Après l’Empire contre-attaque, l’épisode VI n’a qu’un véritable intérêt : conclure les retrouvailles père-fils et déterminer qui basculera du côté de l’autre, le tout motivé par la grande figure du mal tant évoquée mais si peu vue, l’Empereur. De ce point de vue, les échanges sont intéressants (bien que terriblement répétitifs sur le plan verbal, des phrases comme « tu sous-estimes le pouvoir du côté obscur de la Force » revenant toutes les cinq minutes) et le décor architectural final à la hauteur de celui qui clôturait l’épisode V.
Le retour tant attendu de Luke chez Yoda s’évente : en fait, ok, t’es prêt, j’en veux pour preuve ta sagesse devant les méchants chez Jabba, en posture de moine aussi crédible que dans une pub pour bière trappiste.

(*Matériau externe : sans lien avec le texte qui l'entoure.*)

-- pv_equiv track=rewrite | github.com/nikilagar/OCR | downTmp/SauravFeatures.py | crossings
-- ===== SOURCE A (Python) =====
-- def crossings(img):
--     cros = [0, 0, 0, 0]
--     lenx, leny = len(img), len(img[0])
--     state = 1
--     for i in range(0, lenx):
--         j = int(leny / 2)
--         if (img[i][j] == 0 and state == 1):
--             cros[0] += 1
--             state = 0
--         elif img[i][j] == 255 and state == 0:
--             cros[0] += 1
--             state = 1
--     state = 1
--     for j in range(0, leny):
--         i = int(lenx / 2)
--         if (img[i][j] == 0 and state == 1):
--             cros[1] += 1
--             state = 0
--         elif img[i][j] == 255 and state == 0:
--             cros[1] += 1
--             state = 1
--     j = 0
--     state = 1
--     for i in range(0, lenx):
--         if (img[i][j] == 0 and state == 1):
--             cros[2] += 1
--             state = 0
--         elif img[i][j] == 255 and state == 0:
--             cros[2] += 1
--             state = 1
--         j += 1
--     j = 0
--     state = 1
--     for i in range(lenx - 1, -1, -1):
--         if (img[i][j] == 0 and state == 1):
--             cros[3] += 1
--             state = 0
--         elif img[i][j] == 255 and state == 0:
--             cros[3] += 1
--             state = 1
--         j += 1
--     return cros
-- ===== SOURCE B (Python) =====
-- def count(line):
--     f = [p for p in line if p == 0 or p == 255]
--     runs = sum(1 for k in range(len(f)) if f[k] == 0 and (k == 0 or f[k - 1] == 255))
--     return 2 * runs - (1 if f and f[-1] == 0 else 0)
--
-- def crossings(img):
--     lenx, leny = len(img), len(img[0])
--     lines = [
--         [img[i][leny // 2] for i in range(lenx)],
--         [img[lenx // 2][j] for j in range(leny)],
--         [img[i][i] for i in range(lenx)],
--         [img[lenx - 1 - k][k] for k in range(lenx)],
--     ]
--     return [count(line) for line in lines]
-- ===== Notes on version B (the rewrite author's own statement) =====
-- stated objective: simpler
-- what changed: Replaces A's four inline two-state transition machines with explicit line extraction plus a closed-form segment count: filter each line to {0,255}, count black-run starts by the index test f[k]==0 and (k==0 or f[k-1]==255), and return 2*runs minus 1 if the filtered line ends black.
import Mathlib
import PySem

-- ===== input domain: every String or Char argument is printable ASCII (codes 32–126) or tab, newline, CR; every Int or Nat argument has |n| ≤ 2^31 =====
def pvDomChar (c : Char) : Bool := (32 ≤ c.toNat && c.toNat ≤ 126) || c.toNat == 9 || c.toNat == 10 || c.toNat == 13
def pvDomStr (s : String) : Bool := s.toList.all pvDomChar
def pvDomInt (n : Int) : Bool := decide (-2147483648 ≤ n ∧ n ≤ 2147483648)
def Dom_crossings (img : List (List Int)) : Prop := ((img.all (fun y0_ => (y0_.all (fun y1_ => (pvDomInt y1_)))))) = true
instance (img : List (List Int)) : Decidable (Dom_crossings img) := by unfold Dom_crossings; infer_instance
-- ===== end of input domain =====

-- B replaces A's four inline transition state machines by a closed-form segment count:
-- filter each scan line to {0,255} and return 2 * (number of black-run starts, detected by
-- an index test f[k]=0 ∧ (k=0 ∨ f[k-1]=255)) minus 1 if the filtered line ends black.
-- Same cost; chosen for a plainer decomposition.

-- shared indexing helper: img[i][j] (outside Pre_ the default is never reached)
def pyAt (img : List (List Int)) (i j : Int) : Int :=
  PySem.List.pyGetD (PySem.List.pyGetD img i []) j 0

-- ===== PORT A =====
-- one iteration of A's repeated if/elif state-machine body
def stepA (s : Int × Int) (p : Int) : Int × Int :=
  if p == 0 && s.2 == 1 then (s.1 + 1, 0)
  else if p == 255 && s.2 == 0 then (s.1 + 1, 1)
  else s

def crossings (img : List (List Int)) : List Int :=
  let lenx : Int := img.length
  let leny : Int := (PySem.List.pyGetD img 0 []).length
  let c0 := ((PySem.List.pyRange 0 lenx 1).foldl
      (fun s i => stepA s (pyAt img i (PySem.Int.floordiv leny 2))) ((0:Int), (1:Int))).1
  let c1 := ((PySem.List.pyRange 0 leny 1).foldl
      (fun s j => stepA s (pyAt img (PySem.Int.floordiv lenx 2) j)) ((0:Int), (1:Int))).1
  let c2 := ((PySem.List.pyRange 0 lenx 1).foldl
      (fun sj i => (stepA sj.1 (pyAt img i sj.2), sj.2 + 1)) (((0:Int), (1:Int)), (0:Int))).1.1
  let c3 := ((PySem.List.pyRange (lenx - 1) (-1) (-1)).foldl
      (fun sj i => (stepA sj.1 (pyAt img i sj.2), sj.2 + 1)) (((0:Int), (1:Int)), (0:Int))).1.1
  [c0, c1, c2, c3]

-- ===== PORT B =====
-- Source B's count(line): filter to {0,255}, count black-run starts by index test, closed form
def runStarts (f : List Int) : Nat :=
  (List.range f.length).countP (fun k => f.getD k 0 == 0 && (k == 0 || f.getD (k - 1) 0 == 255))

def lineCount (line : List Int) : Int :=
  let f := line.filter (fun p => p == 0 || p == 255)
  2 * (runStarts f : Int) - (if f ≠ [] ∧ f.getLast? = some 0 then 1 else 0)

def crossings_alt (img : List (List Int)) : List Int :=
  let lenx : Int := img.length
  let leny : Int := (PySem.List.pyGetD img 0 []).length
  let lines : List (List Int) :=
    [ (PySem.List.pyRange 0 lenx 1).map (fun i => pyAt img i (PySem.Int.floordiv leny 2)),
      (PySem.List.pyRange 0 leny 1).map (fun j => pyAt img (PySem.Int.floordiv lenx 2) j),
      (PySem.List.pyRange 0 lenx 1).map (fun i => pyAt img i i),
      (PySem.List.pyRange 0 lenx 1).map (fun k => pyAt img (lenx - 1 - k) k) ]
  lines.map lineCount

-- ===== PRECONDITION & SPEC =====
-- Pre_ excludes exactly the inputs where Python A raises IndexError: empty img, or a
-- row/column/diagonal access out of range (B raises on the same inputs).
def Pre_crossings (img : List (List Int)) : Prop :=
  img ≠ [] ∧
  (∀ r ∈ img, (img.headD []).length / 2 < r.length) ∧
  (img.headD []).length ≤ (img.getD (img.length / 2) []).length ∧
  (∀ i < img.length, i < (img.getD i []).length) ∧
  (∀ k < img.length, k < (img.getD (img.length - 1 - k) []).length)

instance (img : List (List Int)) : Decidable (Pre_crossings img) := by
  unfold Pre_crossings; infer_instance

def pvWitness_crossings : List (List Int) := [[0, 255], [255, 0]]

def Spec_crossings (img : List (List Int)) (out : List Int) : Prop := out = crossings_alt img
instance (img : List (List Int)) (out : List Int) : Decidable (Spec_crossings img out) := by unfold Spec_crossings; infer_instance

-- ===== CLAIM (what is proved, stated in full; the proofs are below) =====
def Claim_equal_crossings : Prop := ∀ (img : List (List Int)), Dom_crossings img → Pre_crossings img → Spec_crossings img (crossings img)

-- ===== LEMMAS AND PROOFS =====

-- recursive characterisation of runStarts: run-start count with explicit previous value
def runsR (p : Int) : List Int → Nat
  | [] => 0
  | x :: g => (if x == 0 && p == 255 then 1 else 0) + runsR x g

-- end-correction: 1 if the line ends black
def endB (g : List Int) : Int := if g.getLast? = some 0 then 1 else 0

lemma countP_shift (g : List Int) : ∀ (prev : Int),
    (List.range g.length).countP (fun k => g.getD k 0 == 0 && (prev :: g).getD k 0 == 255)
      = runsR prev g := by
  induction g with
  | nil => intro prev; simp [runsR]
  | cons x t ih =>
    intro prev
    simp only [List.length_cons, List.range_succ_eq_map, List.countP_cons, List.countP_map]
    have hc : ((fun k => (x :: t).getD k 0 == 0 && (prev :: x :: t).getD k 0 == 255) ∘ Nat.succ)
        = (fun k => t.getD k 0 == 0 && (x :: t).getD k 0 == 255) := rfl
    rw [hc, ih x]
    simp [runsR]
    split_ifs <;> simp_all <;> omega

lemma runStarts_eq (f : List Int) : runStarts f = runsR 255 f := by
  rw [runStarts, ← countP_shift f 255]
  apply List.countP_congr
  intro k _
  cases k with
  | zero => simp
  | succ m => simp

lemma endB_cons (x : Int) (t : List Int) (h : t ≠ []) : endB (x :: t) = endB t := by
  rcases t with _ | ⟨y, u⟩
  · simp at h
  · simp [endB, List.getLast?_cons_cons]

-- A's state machine over a {0,255} line equals the closed form
lemma fold_closed (g : List Int) (hg : ∀ p ∈ g, p = 0 ∨ p = 255) : ∀ (c : Int),
    (g.foldl stepA (c, 1)).1 = c + 2 * runsR 255 g - endB g ∧
    (g.foldl stepA (c, 0)).1 = c + 2 * runsR 0 g - endB g + (if g = [] then 0 else 1) := by
  induction g with
  | nil => intro c; simp [runsR, endB]
  | cons x t ih =>
    intro c
    have ht := fun p hp => hg p (List.mem_cons_of_mem x hp)
    have iht := ih ht
    rcases hg x List.mem_cons_self with hx | hx <;> subst hx
    · constructor
      · simp only [List.foldl_cons]
        rw [show stepA (c, 1) 0 = (c + 1, 0) by simp [stepA], (iht (c + 1)).2]
        rcases t with _ | ⟨y, u⟩
        · simp [runsR, endB]; omega
        · rw [endB_cons 0 (y :: u) (by simp)]
          simp [runsR]
          ring
      · simp only [List.foldl_cons]
        rw [show stepA (c, 0) 0 = (c, 0) by simp [stepA], (iht c).2]
        rcases t with _ | ⟨y, u⟩
        · simp [runsR, endB]
        · rw [endB_cons 0 (y :: u) (by simp)]
          simp [runsR]
    · constructor
      · simp only [List.foldl_cons]
        rw [show stepA (c, 1) 255 = (c, 1) by simp [stepA], (iht c).1]
        rcases t with _ | ⟨y, u⟩
        · simp [runsR, endB]
        · rw [endB_cons 255 (y :: u) (by simp)]
          simp [runsR]
      · simp only [List.foldl_cons]
        rw [show stepA (c, 0) 255 = (c + 1, 1) by simp [stepA], (iht (c + 1)).1]
        rcases t with _ | ⟨y, u⟩
        · simp [runsR, endB]
        · rw [endB_cons 255 (y :: u) (by simp)]
          simp [runsR]
          ring

-- non-{0,255} pixels are ignored by the state machine
lemma fold_filter (line : List Int) : ∀ (s : Int × Int),
    line.foldl stepA s = (line.filter (fun p => p == 0 || p == 255)).foldl stepA s := by
  induction line with
  | nil => intro s; simp
  | cons x t ih =>
    intro s
    by_cases h0 : x = 0
    · simp [h0, ih]
    · by_cases h255 : x = 255
      · simp [h255, ih]
      · simp [h0, h255, stepA, ih]

lemma line_eq (line : List Int) :
    lineCount line = (line.foldl stepA ((0:Int), (1:Int))).1 := by
  rw [fold_filter, (fold_closed _ (by intro p hp; simpa using (List.mem_filter.mp hp).2) 0).1]
  simp only [lineCount, runStarts_eq, endB]
  rcases h : line.filter (fun p => p == 0 || p == 255) with _ | ⟨y, u⟩
  · simp [runsR]
  · simp only [ne_eq, reduceCtorEq, not_false_iff, true_and]
    ring_nf


-- the j-counter loops: fold with an incrementing second component = fold of stepA over the indexed line
lemma fold_j (f : Nat → Int → Int) : ∀ (n : Nat) (c st j0 : Int),
    ((List.range n).foldl (fun sj k => (stepA sj.1 (f k sj.2), sj.2 + 1)) ((c, st), j0))
      = (((List.range n).map (fun k => f k (j0 + k))).foldl stepA (c, st), j0 + n) := by
  intro n
  induction n with
  | zero => intro c st j0; simp
  | succ m ih =>
    intro c st j0
    rw [List.range_succ, List.foldl_append, List.map_append, List.foldl_append, ih]
    simp
    ring

-- ===== VERDICT (by name: the statement is the Claim_ definition above) =====
theorem crossings_spec : Claim_equal_crossings := by
  intro img _ _
  show crossings img = crossings_alt img
  unfold crossings crossings_alt
  simp only [PySem.List.pyRange_one, PySem.List.pyRange_neg_one, List.foldl_map, List.map_map,
    List.map_cons, List.map_nil]
  rw [fold_j, fold_j]
  simp only [List.cons.injEq, and_true]
  refine ⟨?_, ?_, ?_, ?_⟩
  · rw [line_eq]
    simp only [List.foldl_map, Function.comp]
  · rw [line_eq]
    simp only [List.foldl_map, Function.comp]
  · rw [line_eq]
    simp only [List.foldl_map, Function.comp]
  · rw [line_eq]
    simp only [List.foldl_map, Function.comp]
    have hn : ((↑img.length - 1 : Int) - (-1)).toNat = ((↑img.length : Int) - 0).toNat := by omega
    rw [hn]
    refine congrArg Prod.fst (List.foldl_ext _ _ _ (fun s k _ => ?_))
    congr 2
    ring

Le reste apporte certes une complémentarité, celle de la forêt par rapport au sable, à l’espace et à la neige des décors majeurs précédents. Le problème, c’est que les enjeux et les idées sont rigoureusement les mêmes : une scène déviante dans un bar avec danse et muppets (cf. IV), la nécessité de faire exploser la nouvelle Etoile de la Mort (cf. IV), et de bombarder pour cela une générateur qui protège au sol (cf. V, même si le générateur était ici au profit des rebelles).
Tout de même, soyons sérieux, ce n’est pas comme si les créateurs étaient tributaires d’une trame à adapter d’un roman à ne pas trop trahir : ils n’avaient pour seule limite que leur imagination.
L’évolution est à voir du côté du rythme, qui se densifie, comme l’atteste la double séquence en alternance entre la guerre en orbite et celle au sol, forêt et cosmos, qui fonctionne assez bien.
Ah oui, autre chose que je dois vous confesser : j’ai dû le voir en VF, à cause des enfants, toujours eux, je vous jure, c’est pas demain que je leur montrerai du Kurosawa à ces salopiots.
Et ça rend le jeu d’Harrisson Ford assez insupportable, en fait. Et de Leïa. (Luke, je crois qu’il est mauvais en VO aussi, et j’irai par revérifier de sitôt).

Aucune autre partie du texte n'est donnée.